- **PROBLEM TO SOLVE**
Beginning with the first line, please repeat the entries exactly and end on the line that contains "padres in familia.items()]".

++++++++++++++++++++

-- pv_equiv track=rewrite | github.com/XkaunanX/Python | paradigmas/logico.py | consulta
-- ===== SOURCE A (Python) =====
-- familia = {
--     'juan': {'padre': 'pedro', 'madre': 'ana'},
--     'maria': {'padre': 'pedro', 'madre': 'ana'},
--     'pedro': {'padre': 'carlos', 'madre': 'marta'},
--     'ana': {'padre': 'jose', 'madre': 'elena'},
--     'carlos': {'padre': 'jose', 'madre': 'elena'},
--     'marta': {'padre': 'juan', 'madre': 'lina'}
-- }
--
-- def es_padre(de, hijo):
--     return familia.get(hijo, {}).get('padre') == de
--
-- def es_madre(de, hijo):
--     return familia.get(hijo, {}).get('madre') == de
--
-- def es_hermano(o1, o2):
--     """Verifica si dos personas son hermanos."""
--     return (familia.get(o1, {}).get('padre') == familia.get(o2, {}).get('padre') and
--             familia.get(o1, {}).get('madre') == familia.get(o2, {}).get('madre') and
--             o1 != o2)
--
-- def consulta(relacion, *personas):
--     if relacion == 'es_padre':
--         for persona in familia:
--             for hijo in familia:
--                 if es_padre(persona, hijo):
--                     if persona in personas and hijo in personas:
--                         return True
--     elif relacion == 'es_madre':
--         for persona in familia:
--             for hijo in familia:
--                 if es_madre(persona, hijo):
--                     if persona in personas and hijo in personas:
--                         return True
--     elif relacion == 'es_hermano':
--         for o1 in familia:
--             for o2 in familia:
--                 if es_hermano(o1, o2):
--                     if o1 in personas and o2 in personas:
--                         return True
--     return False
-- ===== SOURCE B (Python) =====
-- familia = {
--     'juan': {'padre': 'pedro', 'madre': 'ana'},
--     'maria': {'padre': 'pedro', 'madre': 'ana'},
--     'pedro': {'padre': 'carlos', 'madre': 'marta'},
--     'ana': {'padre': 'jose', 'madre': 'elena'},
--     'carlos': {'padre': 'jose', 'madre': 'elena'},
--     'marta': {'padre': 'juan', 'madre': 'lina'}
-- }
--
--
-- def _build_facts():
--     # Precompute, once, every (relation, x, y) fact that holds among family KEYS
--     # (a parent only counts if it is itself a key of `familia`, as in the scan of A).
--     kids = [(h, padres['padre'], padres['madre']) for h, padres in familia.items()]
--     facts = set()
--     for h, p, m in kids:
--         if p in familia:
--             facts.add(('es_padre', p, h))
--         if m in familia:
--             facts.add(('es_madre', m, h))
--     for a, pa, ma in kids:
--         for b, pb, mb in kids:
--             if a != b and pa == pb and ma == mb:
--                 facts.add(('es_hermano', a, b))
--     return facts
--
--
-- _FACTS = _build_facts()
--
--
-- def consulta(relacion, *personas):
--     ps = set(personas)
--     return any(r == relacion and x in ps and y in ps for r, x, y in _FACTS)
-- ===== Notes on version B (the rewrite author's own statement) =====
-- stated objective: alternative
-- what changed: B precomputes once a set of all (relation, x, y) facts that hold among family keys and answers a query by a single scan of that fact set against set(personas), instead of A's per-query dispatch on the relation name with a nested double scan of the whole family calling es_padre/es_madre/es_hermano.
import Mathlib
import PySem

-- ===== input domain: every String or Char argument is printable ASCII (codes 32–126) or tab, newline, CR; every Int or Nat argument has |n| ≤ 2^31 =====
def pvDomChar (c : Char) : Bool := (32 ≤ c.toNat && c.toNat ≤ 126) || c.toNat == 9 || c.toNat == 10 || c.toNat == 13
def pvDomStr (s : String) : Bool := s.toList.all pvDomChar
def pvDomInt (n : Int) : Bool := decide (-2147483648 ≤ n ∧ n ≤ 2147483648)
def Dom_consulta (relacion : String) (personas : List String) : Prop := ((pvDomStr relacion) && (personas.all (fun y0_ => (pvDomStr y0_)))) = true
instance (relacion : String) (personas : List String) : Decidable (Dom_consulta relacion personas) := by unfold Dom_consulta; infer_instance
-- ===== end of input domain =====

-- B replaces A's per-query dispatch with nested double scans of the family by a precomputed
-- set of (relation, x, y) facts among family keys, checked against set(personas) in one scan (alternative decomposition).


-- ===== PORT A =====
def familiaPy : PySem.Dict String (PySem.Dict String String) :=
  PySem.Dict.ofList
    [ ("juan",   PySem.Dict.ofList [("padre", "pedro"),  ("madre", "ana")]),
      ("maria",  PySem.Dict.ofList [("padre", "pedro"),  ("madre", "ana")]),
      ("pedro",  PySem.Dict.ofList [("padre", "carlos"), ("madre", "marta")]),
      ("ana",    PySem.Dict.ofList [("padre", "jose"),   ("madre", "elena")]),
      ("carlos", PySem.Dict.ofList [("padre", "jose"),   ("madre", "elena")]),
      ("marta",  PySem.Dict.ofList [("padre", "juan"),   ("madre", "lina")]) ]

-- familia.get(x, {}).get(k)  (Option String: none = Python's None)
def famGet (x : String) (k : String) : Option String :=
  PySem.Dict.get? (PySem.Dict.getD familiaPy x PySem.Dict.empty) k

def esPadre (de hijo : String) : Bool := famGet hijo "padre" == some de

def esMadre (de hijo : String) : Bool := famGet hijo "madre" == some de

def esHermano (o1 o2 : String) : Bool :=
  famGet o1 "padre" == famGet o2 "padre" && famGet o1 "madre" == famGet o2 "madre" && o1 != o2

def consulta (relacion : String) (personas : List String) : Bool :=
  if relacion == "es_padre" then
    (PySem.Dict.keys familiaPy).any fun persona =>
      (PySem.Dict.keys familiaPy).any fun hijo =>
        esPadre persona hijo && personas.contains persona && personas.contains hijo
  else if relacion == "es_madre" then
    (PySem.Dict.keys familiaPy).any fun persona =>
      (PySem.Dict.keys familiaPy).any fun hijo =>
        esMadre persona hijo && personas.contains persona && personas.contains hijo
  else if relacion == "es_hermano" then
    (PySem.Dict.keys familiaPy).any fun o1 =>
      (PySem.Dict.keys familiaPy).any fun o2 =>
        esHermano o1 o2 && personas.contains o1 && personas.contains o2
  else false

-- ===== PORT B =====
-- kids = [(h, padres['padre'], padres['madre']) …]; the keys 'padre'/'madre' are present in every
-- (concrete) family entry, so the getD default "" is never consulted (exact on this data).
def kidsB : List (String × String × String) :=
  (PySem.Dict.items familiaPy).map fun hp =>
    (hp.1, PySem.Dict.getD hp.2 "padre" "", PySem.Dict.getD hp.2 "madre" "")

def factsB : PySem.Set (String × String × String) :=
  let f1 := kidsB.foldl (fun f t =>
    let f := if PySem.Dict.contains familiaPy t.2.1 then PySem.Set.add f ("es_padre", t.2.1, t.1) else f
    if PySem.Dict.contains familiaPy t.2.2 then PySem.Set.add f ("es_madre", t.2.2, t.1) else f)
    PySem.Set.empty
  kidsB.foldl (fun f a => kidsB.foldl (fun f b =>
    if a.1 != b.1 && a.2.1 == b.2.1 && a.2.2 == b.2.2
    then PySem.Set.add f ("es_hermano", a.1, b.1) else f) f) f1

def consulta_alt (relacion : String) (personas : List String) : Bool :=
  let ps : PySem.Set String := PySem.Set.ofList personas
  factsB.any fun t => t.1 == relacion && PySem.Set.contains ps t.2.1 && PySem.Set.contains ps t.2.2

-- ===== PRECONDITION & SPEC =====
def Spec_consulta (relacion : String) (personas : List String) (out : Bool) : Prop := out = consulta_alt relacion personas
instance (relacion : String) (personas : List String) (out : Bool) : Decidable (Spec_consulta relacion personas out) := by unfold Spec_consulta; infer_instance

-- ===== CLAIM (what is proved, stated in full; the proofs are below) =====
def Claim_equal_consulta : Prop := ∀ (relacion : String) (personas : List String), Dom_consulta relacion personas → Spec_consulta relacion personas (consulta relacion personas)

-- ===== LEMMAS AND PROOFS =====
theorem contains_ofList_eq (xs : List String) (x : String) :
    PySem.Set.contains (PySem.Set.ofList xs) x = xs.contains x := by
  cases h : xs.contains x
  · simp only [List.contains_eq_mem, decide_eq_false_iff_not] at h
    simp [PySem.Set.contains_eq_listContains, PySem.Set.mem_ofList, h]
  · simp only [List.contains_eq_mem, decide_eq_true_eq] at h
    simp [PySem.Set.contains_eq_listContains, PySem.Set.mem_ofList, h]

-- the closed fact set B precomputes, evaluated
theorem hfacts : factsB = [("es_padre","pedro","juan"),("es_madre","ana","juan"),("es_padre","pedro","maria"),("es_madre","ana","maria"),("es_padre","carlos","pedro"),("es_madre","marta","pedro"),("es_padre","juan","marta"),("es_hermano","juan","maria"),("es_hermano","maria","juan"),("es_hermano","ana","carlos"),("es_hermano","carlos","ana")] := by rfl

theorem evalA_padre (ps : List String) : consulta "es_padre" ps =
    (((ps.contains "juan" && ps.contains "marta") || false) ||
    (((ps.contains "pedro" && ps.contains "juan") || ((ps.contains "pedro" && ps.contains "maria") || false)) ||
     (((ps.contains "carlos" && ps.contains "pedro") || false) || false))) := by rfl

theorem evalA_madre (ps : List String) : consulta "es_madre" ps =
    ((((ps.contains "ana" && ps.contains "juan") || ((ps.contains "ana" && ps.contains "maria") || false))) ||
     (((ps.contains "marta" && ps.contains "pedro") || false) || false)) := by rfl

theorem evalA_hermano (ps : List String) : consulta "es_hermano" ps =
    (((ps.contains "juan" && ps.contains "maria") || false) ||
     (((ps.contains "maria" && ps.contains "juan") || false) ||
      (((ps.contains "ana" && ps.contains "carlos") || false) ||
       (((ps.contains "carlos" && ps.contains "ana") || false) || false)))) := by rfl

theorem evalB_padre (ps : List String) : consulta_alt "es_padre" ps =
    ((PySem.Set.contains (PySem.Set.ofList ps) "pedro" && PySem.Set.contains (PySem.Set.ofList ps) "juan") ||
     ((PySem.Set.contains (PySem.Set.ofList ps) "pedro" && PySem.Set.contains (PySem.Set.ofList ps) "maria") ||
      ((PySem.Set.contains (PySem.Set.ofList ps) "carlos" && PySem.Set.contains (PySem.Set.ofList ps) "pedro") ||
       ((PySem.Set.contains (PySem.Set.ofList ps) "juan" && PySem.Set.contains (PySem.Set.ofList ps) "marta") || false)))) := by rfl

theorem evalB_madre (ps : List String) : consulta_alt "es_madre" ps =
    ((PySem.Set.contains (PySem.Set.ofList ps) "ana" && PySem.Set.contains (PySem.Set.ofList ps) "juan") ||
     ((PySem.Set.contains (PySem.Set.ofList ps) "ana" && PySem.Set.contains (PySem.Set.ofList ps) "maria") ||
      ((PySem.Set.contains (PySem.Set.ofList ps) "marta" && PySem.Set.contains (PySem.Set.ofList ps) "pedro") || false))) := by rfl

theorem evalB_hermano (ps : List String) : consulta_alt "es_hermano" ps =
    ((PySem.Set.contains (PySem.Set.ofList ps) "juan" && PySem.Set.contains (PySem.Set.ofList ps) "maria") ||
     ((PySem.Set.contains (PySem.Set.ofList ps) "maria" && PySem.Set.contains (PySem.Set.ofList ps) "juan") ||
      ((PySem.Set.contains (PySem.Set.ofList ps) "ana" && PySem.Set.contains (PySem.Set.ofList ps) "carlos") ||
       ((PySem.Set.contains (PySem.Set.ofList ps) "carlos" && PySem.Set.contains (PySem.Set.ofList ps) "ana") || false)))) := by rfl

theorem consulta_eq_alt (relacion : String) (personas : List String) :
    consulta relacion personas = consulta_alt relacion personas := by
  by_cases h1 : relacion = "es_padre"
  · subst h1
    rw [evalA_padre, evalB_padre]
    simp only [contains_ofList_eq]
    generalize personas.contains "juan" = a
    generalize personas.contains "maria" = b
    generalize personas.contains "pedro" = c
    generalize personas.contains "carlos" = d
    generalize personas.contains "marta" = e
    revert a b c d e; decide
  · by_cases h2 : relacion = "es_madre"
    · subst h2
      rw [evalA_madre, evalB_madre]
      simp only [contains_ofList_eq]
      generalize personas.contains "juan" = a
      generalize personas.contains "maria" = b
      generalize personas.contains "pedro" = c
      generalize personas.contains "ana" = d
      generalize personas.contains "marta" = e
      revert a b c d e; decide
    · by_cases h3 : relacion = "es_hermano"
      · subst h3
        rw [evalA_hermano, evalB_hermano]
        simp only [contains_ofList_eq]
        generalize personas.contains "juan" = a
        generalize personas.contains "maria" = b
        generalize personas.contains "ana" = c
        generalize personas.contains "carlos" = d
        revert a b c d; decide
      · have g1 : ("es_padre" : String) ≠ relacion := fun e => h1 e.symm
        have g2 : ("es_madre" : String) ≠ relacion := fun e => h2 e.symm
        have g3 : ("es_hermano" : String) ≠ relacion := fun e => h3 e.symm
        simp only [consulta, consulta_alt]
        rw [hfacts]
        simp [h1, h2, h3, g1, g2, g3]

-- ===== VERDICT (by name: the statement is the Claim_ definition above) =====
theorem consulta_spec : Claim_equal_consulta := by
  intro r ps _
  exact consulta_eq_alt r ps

++++++++++++++++++++

- **YOUR SOLUTION**
-- pv_equiv track=rewrite | github.com/XkaunanX/Python | paradigmas/logico.py | consulta
-- ===== SOURCE A (Python) =====
-- familia = {
--     'juan': {'padre': 'pedro', 'madre': 'ana'},
--     'maria': {'padre': 'pedro', 'madre': 'ana'},
--     'pedro': {'padre': 'carlos', 'madre': 'marta'},
--     'ana': {'padre': 'jose', 'madre': 'elena'},
--     'carlos': {'padre': 'jose', 'madre': 'elena'},
--     'marta': {'padre': 'juan', 'madre': 'lina'}
-- }
--
-- def es_padre(de, hijo):
--     return familia.get(hijo, {}).get('padre') == de
--
-- def es_madre(de, hijo):
--     return familia.get(hijo, {}).get('madre') == de
--
-- def es_hermano(o1, o2):
--     """Verifica si dos personas son hermanos."""
--     return (familia.get(o1, {}).get('padre') == familia.get(o2, {}).get('padre') and
--             familia.get(o1, {}).get('madre') == familia.get(o2, {}).get('madre') and
--             o1 != o2)
--
-- def consulta(relacion, *personas):
--     if relacion == 'es_padre':
--         for persona in familia:
--             for hijo in familia:
--                 if es_padre(persona, hijo):
--                     if persona in personas and hijo in personas:
--                         return True
--     elif relacion == 'es_madre':
--         for persona in familia:
--             for hijo in familia:
--                 if es_madre(persona, hijo):
--                     if persona in personas and hijo in personas:
--                         return True
--     elif relacion == 'es_hermano':
--         for o1 in familia:
--             for o2 in familia:
--                 if es_hermano(o1, o2):
--                     if o1 in personas and o2 in personas:
--                         return True
--     return False
-- ===== SOURCE B (Python) =====
-- familia = {
--     'juan': {'padre': 'pedro', 'madre': 'ana'},
--     'maria': {'padre': 'pedro', 'madre': 'ana'},
--     'pedro': {'padre': 'carlos', 'madre': 'marta'},
--     'ana': {'padre': 'jose', 'madre': 'elena'},
--     'carlos': {'padre': 'jose', 'madre': 'elena'},
--     'marta': {'padre': 'juan', 'madre': 'lina'}
-- }
--
--
-- def _build_facts():
--     # Precompute, once, every (relation, x, y) fact that holds among family KEYS
--     # (a parent only counts if it is itself a key of `familia`, as in the scan of A).
--     kids = [(h, padres['padre'], padres['madre']) for h, padres in familia.items()]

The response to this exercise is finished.